L'édito de La Tribune : OPA BHP - Rio, mauvaise pioche

Par Robert Jules, journaliste de La Tribune

Ce devait être l'une des plus importantes OPA jamais réalisées, à 147 milliards de dollars lors de son lancement il y a un an. Mais Marius Kloppers, le jeune patron ambitieux du leader mondial de la mine, BHP Billiton, a dû jeter l'éponge dans son projet de rachat hostile de Rio Tinto, troisième groupe minier mondial derrière le brésilien Vale. Pourquoi cet échec?? L'OPA, qui s'effectuait intégralement par échange d'actions, n'avait jamais réellement convaincu les responsables de Rio, ni le marché. Et la naissance d'un tel mastodonte était vue d'un mauvais ?il par les clients, en particulier les sidérurgistes, qui redoutaient de se faire dicter les prix du fer et du charbon sans avoir droit au chapitre. La Commission européenne s'en était émue et posait des conditions restrictives sévères à son feu vert.

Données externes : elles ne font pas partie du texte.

-- pv_equiv track=rewrite | github.com/Jerjes0/MindMiner | src/utils.py | parse_abstract_to_dict
-- ===== SOURCE A (Python) =====
-- def parse_abstract_to_dict(abstract_text):
--     lines = [line.strip() for line in abstract_text.split("\n") if line.strip()]
--     abstract_dict = {}
--     current_key = None
--     for line in lines:
--         if line.isupper():
--             current_key = line.capitalize()
--             abstract_dict[current_key] = ""
--         elif current_key:
--             abstract_dict[current_key] += (" " if abstract_dict[current_key] else "") + line
--     for key in abstract_dict:
--         abstract_dict[key] = abstract_dict[key].strip()
--     return abstract_dict
-- ===== SOURCE B (Python) =====
-- def parse_abstract_to_dict(abstract_text):
--     # Two-phase: locate header lines first, then slice the content between
--     # consecutive headers and join it in one go.
--     lines = [line.strip() for line in abstract_text.split("\n") if line.strip()]
--     idxs = [i for i, line in enumerate(lines) if line.isupper()] + [len(lines)]
--     abstract_dict = {}
--     for s, e in zip(idxs, idxs[1:]):
--         abstract_dict[lines[s].capitalize()] = " ".join(lines[s + 1:e])
--     return abstract_dict
-- ===== Notes on version B (the rewrite author's own statement) =====
-- stated objective: alternative
-- what changed: Replaces A's single stateful pass (current-key register with incremental string concatenation and a final re-strip pass) by a two-phase form: first compute all header positions, then build each section by slicing the lines between consecutive headers and joining them once.
import Mathlib
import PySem

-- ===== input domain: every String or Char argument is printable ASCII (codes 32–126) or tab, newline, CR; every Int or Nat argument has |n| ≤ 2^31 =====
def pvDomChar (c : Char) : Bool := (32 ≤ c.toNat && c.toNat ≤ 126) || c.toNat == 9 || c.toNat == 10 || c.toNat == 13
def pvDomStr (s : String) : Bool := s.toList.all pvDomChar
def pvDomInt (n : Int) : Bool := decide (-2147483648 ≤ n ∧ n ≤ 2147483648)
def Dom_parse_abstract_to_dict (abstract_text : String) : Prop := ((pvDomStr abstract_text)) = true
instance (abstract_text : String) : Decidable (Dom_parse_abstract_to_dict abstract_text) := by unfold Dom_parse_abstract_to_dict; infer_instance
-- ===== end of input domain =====

-- B replaces A's stateful single pass (current-key register, incremental concatenation, final
-- re-strip) by a two-phase header-index-then-slice form; same result, similar cost (objective: alternative).

-- Python str.isupper(): at least one cased character and every cased character uppercase (exact on ASCII)
def pvIsupper (cs : List Char) : Bool :=
  cs.any PySem.Chars.isupper && cs.all (fun c => !PySem.Chars.islower c)

-- Python str.capitalize(): first character uppercased, the rest lowercased (exact on ASCII)
def pvCapitalize (cs : List Char) : List Char :=
  match cs with
  | [] => []
  | c :: rest => PySem.Chars.upperChar c :: rest.map PySem.Chars.lowerChar

-- ===== PORT A =====
-- loop body of A's 'for line in lines' (state = (abstract_dict, current_key));
-- 'abstract_dict[current_key] += x' is the read-modify-write on a key that is always present
def pvStepA (st : PySem.Dict (List Char) (List Char) × Option (List Char)) (line : List Char) :
    PySem.Dict (List Char) (List Char) × Option (List Char) :=
  if pvIsupper line then
    let key := pvCapitalize line
    (st.1.insert key [], some key)
  else
    match st.2 with
    | some k =>
        let v := st.1.getD k []
        (st.1.insert k (v ++ (if v.isEmpty then [] else [' ']) ++ line), st.2)
    | none => st

def parse_abstract_to_dict (abstract_text : String) : List (String × String) :=
  let lines := ((PySem.Chars.splitOn abstract_text.toList ['\n']).map PySem.Chars.strip).filter
      (fun l => !l.isEmpty)
  let st := lines.foldl pvStepA (PySem.Dict.empty, none)
  -- final pass 'for key in abstract_dict: abstract_dict[key] = abstract_dict[key].strip()'
  st.1.items.map (fun p => (String.ofList p.1, String.ofList (PySem.Chars.strip p.2)))

-- ===== PORT B =====
-- loop body of B's 'for s, e in zip(idxs, idxs[1:])'; indices are always in range, so
-- lines[s] is pyGetD and lines[s+1:e] is PySem.List.slice (exact for these nonnegative indices)
def pvStepB (lines : List (List Char)) (d : PySem.Dict (List Char) (List Char)) (se : Int × Int) :
    PySem.Dict (List Char) (List Char) :=
  d.insert (pvCapitalize (PySem.List.pyGetD lines se.1 []))
    (PySem.Chars.join [' '] (PySem.List.slice lines (some (se.1 + 1)) (some se.2)))

def parse_abstract_to_dict_alt (abstract_text : String) : List (String × String) :=
  let lines := ((PySem.Chars.splitOn abstract_text.toList ['\n']).map PySem.Chars.strip).filter
      (fun l => !l.isEmpty)
  let idxs := ((PySem.List.enumerate lines).filter (fun p => pvIsupper p.2)).map (·.1)
      ++ [(lines.length : Int)]
  let d := (idxs.zip (PySem.List.slice idxs (some 1))).foldl (pvStepB lines) PySem.Dict.empty
  d.items.map (fun p => (String.ofList p.1, String.ofList p.2))

-- ===== PRECONDITION & SPEC =====
def Spec_parse_abstract_to_dict (abstract_text : String) (out : List (String × String)) : Prop := out = parse_abstract_to_dict_alt abstract_text
instance (abstract_text : String) (out : List (String × String)) : Decidable (Spec_parse_abstract_to_dict abstract_text out) := by unfold Spec_parse_abstract_to_dict; infer_instance

-- ===== CLAIM (what is proved, stated in full; the proofs are below) =====
def Claim_equal_parse_abstract_to_dict : Prop := ∀ (abstract_text : String), Dom_parse_abstract_to_dict abstract_text → Spec_parse_abstract_to_dict abstract_text (parse_abstract_to_dict abstract_text)

-- ===== LEMMAS AND PROOFS =====

-- the common reference shape: the list of (header, following content lines) groups
def pvChunks : List (List Char) → List (List Char × List (List Char))
  | [] => []
  | l :: rest =>
      if pvIsupper l then (l, rest.takeWhile (fun x => !pvIsupper x)) :: pvChunks rest
      else pvChunks rest

def pvIns (d : PySem.Dict (List Char) (List Char)) (p : List Char × List (List Char)) :
    PySem.Dict (List Char) (List Char) :=
  d.insert (pvCapitalize p.1) (PySem.Chars.join [' '] p.2)

-- A's incremental value accumulator
def pvAcc (v : List Char) (c : List (List Char)) : List Char :=
  c.foldl (fun v l => v ++ (if v.isEmpty then [] else [' ']) ++ l) v

-- a nonempty line with no surrounding whitespace (the shape of every element of `lines`)
def pvGoodL (l : List Char) : Prop :=
  l ≠ [] ∧ (∀ c, l.head? = some c → PySem.Chars.isspace c = false) ∧
    (∀ c, l.getLast? = some c → PySem.Chars.isspace c = false)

Mais c'est surtout l'explosion de la bulle des matières premières sous l'effet de la crise financière qui lui aura été fatale. Après avoir atteint des sommets historiques au début de cette année, les cours du cuivre, de l'aluminium, du fer, du charbon, du zinc, du nickel se sont effondrés ces dernières semaines. La propagation de la récession économique a stoppé net le supercycle des prix des matières premières qui avait démarré en 2002. L'appétit gargantuesque de la Chine et autres pays émergents pour les produits de base avait fait s'envoler la demande, à laquelle l'offre minière peinait à répondre, conséquence du sous-investissement chronique dans le secteur durant des années. Dans ces conditions, la meilleure stratégie pour un groupe minier consistait à racheter ses concurrents pour augmenter ses réserves plutôt que de prospecter de nouveaux sites.

L'OPA de BHP Billiton était justifiée, nonobstant le prix proposé, et s'inscrivait logiquement dans un mouvement dynamique de consolidation mondiale. D'autant qu'elle avait une spécificité attrayante?: les deux groupes opéraient principalement en Australie, à proximité de leur meilleur client, la Chine. Sur le papier, c'était le « deal » de ce début de siècle. Le renoncement de BHP Billiton confirme que ceux qui pensaient qu'en cas de difficultés, le salut de l'économie mondiale passerait par les pays émergents en sont pour leurs frais.